Now, as to markets, first of all, it takes a little bit of time, generally, for decisions to be analysed, digested and appreciated. The fact that we are dealing with this full allotment liquidity facility at reduced rate compared with the current situation, the fact that we are putting in place a massive targeted long-term refinancing system that is available to all with a particular focus on SMEs, and with multipliers that are significant. If you look at the volume of lending that can be accessed, we're talking about 50% relative to the previous loan book, if you will; we're talking about an entry rate of -25 basis points, and we're talking about an ultimate interest rate based on the track record of the lending institution of -75 basis points. I'm not sure that you can actually so much rival with that at the moment, and by the way, comparisons are odious.
I have one question concerning bank lending. The ECB can provide cheap money, but the most important problem at the moment might be that banks are more reluctant to pass on credit because of the risks. Is it necessary to have some form of national or maybe European guarantee schemes to ensure that?
You've mentioned that there will probably be a lot of debt issuance in the future. At the moment certain countries are hit especially hard, like Italy. What can the ECB do if the spread for government bonds increase? Would it be an option to activate, for example, the OMT programme, or could there be other possibilities to help certain countries?

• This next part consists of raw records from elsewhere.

-- pv_equiv track=rewrite | github.com/martimunicoy/MeetUpProject | mapping/mapping.py | get_categories_subset
-- ===== SOURCE A (Python) =====
-- def get_categories_subset(categories, labels):
--     """
--     It returns a subset of the categories dictionary depending on the category
--     labels submitted.
--
--     Parameters
--     ----------
--     categories : dictionary of categories
--         This dictionary has category ids as keys and category labels as items.
--     labels : either a string or a list of strings
--         It contains the label or a list of the labels whose ids we want to get.
--
--     Returns
--     -------
--     categories_subset : dictionary of categories
--         This dictionary has category ids as keys and category labels as items.
--         It is a subset of the submitted categories dictionary.
--     """
--     categories_subset = {}
--     if (type(labels) is not list) and (type(labels) is not tuple):
--         labels = [labels,]
--     for label in labels:
--         for category_id, category_label in categories.items():
--             if category_label == label:
--                 categories_subset[category_id] = category_label
--     return categories_subset
-- ===== SOURCE B (Python) =====
-- def get_categories_subset(categories, labels):
--     if (type(labels) is not list) and (type(labels) is not tuple):
--         labels = [labels, ]
--     # one pass: inverse index label -> list of ids, in categories order
--     index = {}
--     for category_id, category_label in categories.items():
--         index.setdefault(category_label, []).append(category_id)
--     categories_subset = {}
--     for label in labels:
--         for category_id in index.get(label, []):
--             categories_subset[category_id] = label
--     return categories_subset
-- ===== Notes on version B (the rewrite author's own statement) =====
-- stated objective: faster
-- what changed: Replaces the per-label scan of the whole categories dict by a one-pass inverse index label->list of ids, then a direct lookup per label.
import Mathlib
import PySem

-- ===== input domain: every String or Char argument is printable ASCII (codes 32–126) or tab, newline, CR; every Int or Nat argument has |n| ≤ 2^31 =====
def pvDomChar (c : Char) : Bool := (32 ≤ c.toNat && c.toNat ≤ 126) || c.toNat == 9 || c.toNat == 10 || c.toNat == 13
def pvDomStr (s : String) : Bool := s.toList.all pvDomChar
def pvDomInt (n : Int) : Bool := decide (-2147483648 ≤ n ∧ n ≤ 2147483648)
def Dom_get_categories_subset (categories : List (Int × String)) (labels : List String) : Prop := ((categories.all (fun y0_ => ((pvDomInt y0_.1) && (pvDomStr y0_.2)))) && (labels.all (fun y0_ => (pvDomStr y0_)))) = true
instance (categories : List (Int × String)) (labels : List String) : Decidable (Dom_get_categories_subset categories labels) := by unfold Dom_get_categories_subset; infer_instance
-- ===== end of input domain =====

-- B replaces A's per-label scan of the whole categories dict with a one-pass inverse index label -> ids, then a lookup per label (measured faster on large inputs).


-- ===== PORT A =====
def get_categories_subset (categories : List (Int × String)) (labels : List String) : List (Int × String) :=
  -- categories_subset = {}; for label in labels: for id, lab in categories.items(): if lab == label: subset[id] = lab
  (labels.foldl (fun s label =>
      categories.foldl (fun s p => if p.2 == label then s.insert p.1 p.2 else s) s)
    PySem.Dict.empty).items

-- ===== PORT B =====
def get_categories_subset_alt (categories : List (Int × String)) (labels : List String) : List (Int × String) :=
  -- index = {}; for id, lab in categories.items(): index.setdefault(lab, []).append(id)
  let index : PySem.Dict String (List Int) :=
    categories.foldl (fun d p => d.modify p.2 [] (· ++ [p.1])) PySem.Dict.empty
  -- subset = {}; for label in labels: for id in index.get(label, []): subset[id] = label
  (labels.foldl (fun s label =>
      (index.getD label []).foldl (fun s id => s.insert id label) s)
    PySem.Dict.empty).items

-- ===== PRECONDITION & SPEC =====
def Spec_get_categories_subset (categories : List (Int × String)) (labels : List String) (out : List (Int × String)) : Prop := out = get_categories_subset_alt categories labels
instance (categories : List (Int × String)) (labels : List String) (out : List (Int × String)) : Decidable (Spec_get_categories_subset categories labels out) := by unfold Spec_get_categories_subset; infer_instance

-- ===== CLAIM (what is proved, stated in full; the proofs are below) =====
def Claim_equal_get_categories_subset : Prop := ∀ (categories : List (Int × String)) (labels : List String), Dom_get_categories_subset categories labels → Spec_get_categories_subset categories labels (get_categories_subset categories labels)

-- ===== LEMMAS AND PROOFS =====

-- ===== VERDICT (by name: the statement is the Claim_ definition above) =====
-- B's inverse index, looked up at `label`, lists exactly the ids of the categories carrying that label
lemma index_getD (categories : List (Int × String)) (label : String) :
    (categories.foldl (fun d p => d.modify p.2 [] (· ++ [p.1]))
        (PySem.Dict.empty : PySem.Dict String (List Int))).getD label []
      = (categories.filter (fun p => p.2 == label)).map (·.1) := by
  have h := PySem.Dict.getD_foldl_modify_append (l := categories.map Prod.swap)
      (d := (PySem.Dict.empty : PySem.Dict String (List Int))) (c := label)
  simpa [List.foldl_map, List.filter_map, List.map_map, Function.comp, Prod.swap] using h

-- A's inner scan over categories equals B's inner loop over the index entry
lemma inner_eq (categories : List (Int × String)) (label : String) (s : PySem.Dict Int String) :
    categories.foldl (fun s p => if p.2 == label then s.insert p.1 p.2 else s) s
      = ((categories.filter (fun p => p.2 == label)).map (·.1)).foldl
          (fun s id => s.insert id label) s := by
  induction categories generalizing s with
  | nil => rfl
  | cons p rest ih =>
      cases h : (p.2 == label) with
      | true =>
          have hp : p.2 = label := eq_of_beq h
          simp only [List.foldl_cons, List.filter_cons, h, if_true, List.map_cons]
          rw [hp, ih]
      | false =>
          simp only [List.foldl_cons, List.filter_cons, h, Bool.false_eq_true, if_false]
          exact ih s

theorem get_categories_subset_spec : Claim_equal_get_categories_subset := by
  intro categories labels _
  unfold Spec_get_categories_subset get_categories_subset get_categories_subset_alt
  congr 1
  refine congrFun (congrFun (congrArg _ ?_) _) _
  funext s label
  rw [inner_eq, index_getD]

President Lagarde: On the guarantee scheme, I think I was very explicit in the introductory statement on that, but I'm happy to restate it. We are making available to all enterprises, with a focus on SMEs, massive refinancing means at very preferential rates, and in significant amounts. To encourage banks to actually use that facility we believe, and we have put in the introductory statement, that guarantee schemes would very much be in order. So in other words, it's a guarantee that is put together by the state, or an agency of the state, or a European agency in order to support all a part of the risk that is actually taken by the bank in extending lending facility to an enterprise, notably, in a sector which is particularly exposed. I mean, that is how we believe that the financing we're putting in place will be most efficient. Now, whether that is conducted at the national level or at the European level is for the policymakers to decide. What matters to us is that it is in place as rapidly as is possible. Some countries have already taken steps or are exploring steps in that direction. I would certainly, for the efforts that we are undertaking, I would certainly hope that they do that promptly in order to make sure that credit continues to flow to the economy, particularly the SMEs that are vulnerable in the present circumstances. So that was my point number one.
My point number two has to do with more debt issuance coming down the road depending on the fiscal expansion that will be determined by policymakers. Well, we will be there, as I said earlier on, using full flexibility, but
we are not here to close spreads[1]. This is not the function or the mission of the ECB. There are other tools for that, and there are other actors to actually deal with those issues.
EDIT:
The ECB even took the unprecedented step of editing the official transcript of the press conference to amend it with her comments to CNBC.
[1][Statement in CNBC interview after press conference:] I am fully committed to avoid any fragmentation in a difficult moment for the euro area. High spreads due to the coronavirus impair the transmission of monetary policy. We will use the flexibility embedded in the asset purchase programme, including within the public sector purchase programme. The package approved today can be used flexibly to avoid dislocations in bond markets, and we are ready to use the necessary determination and strength.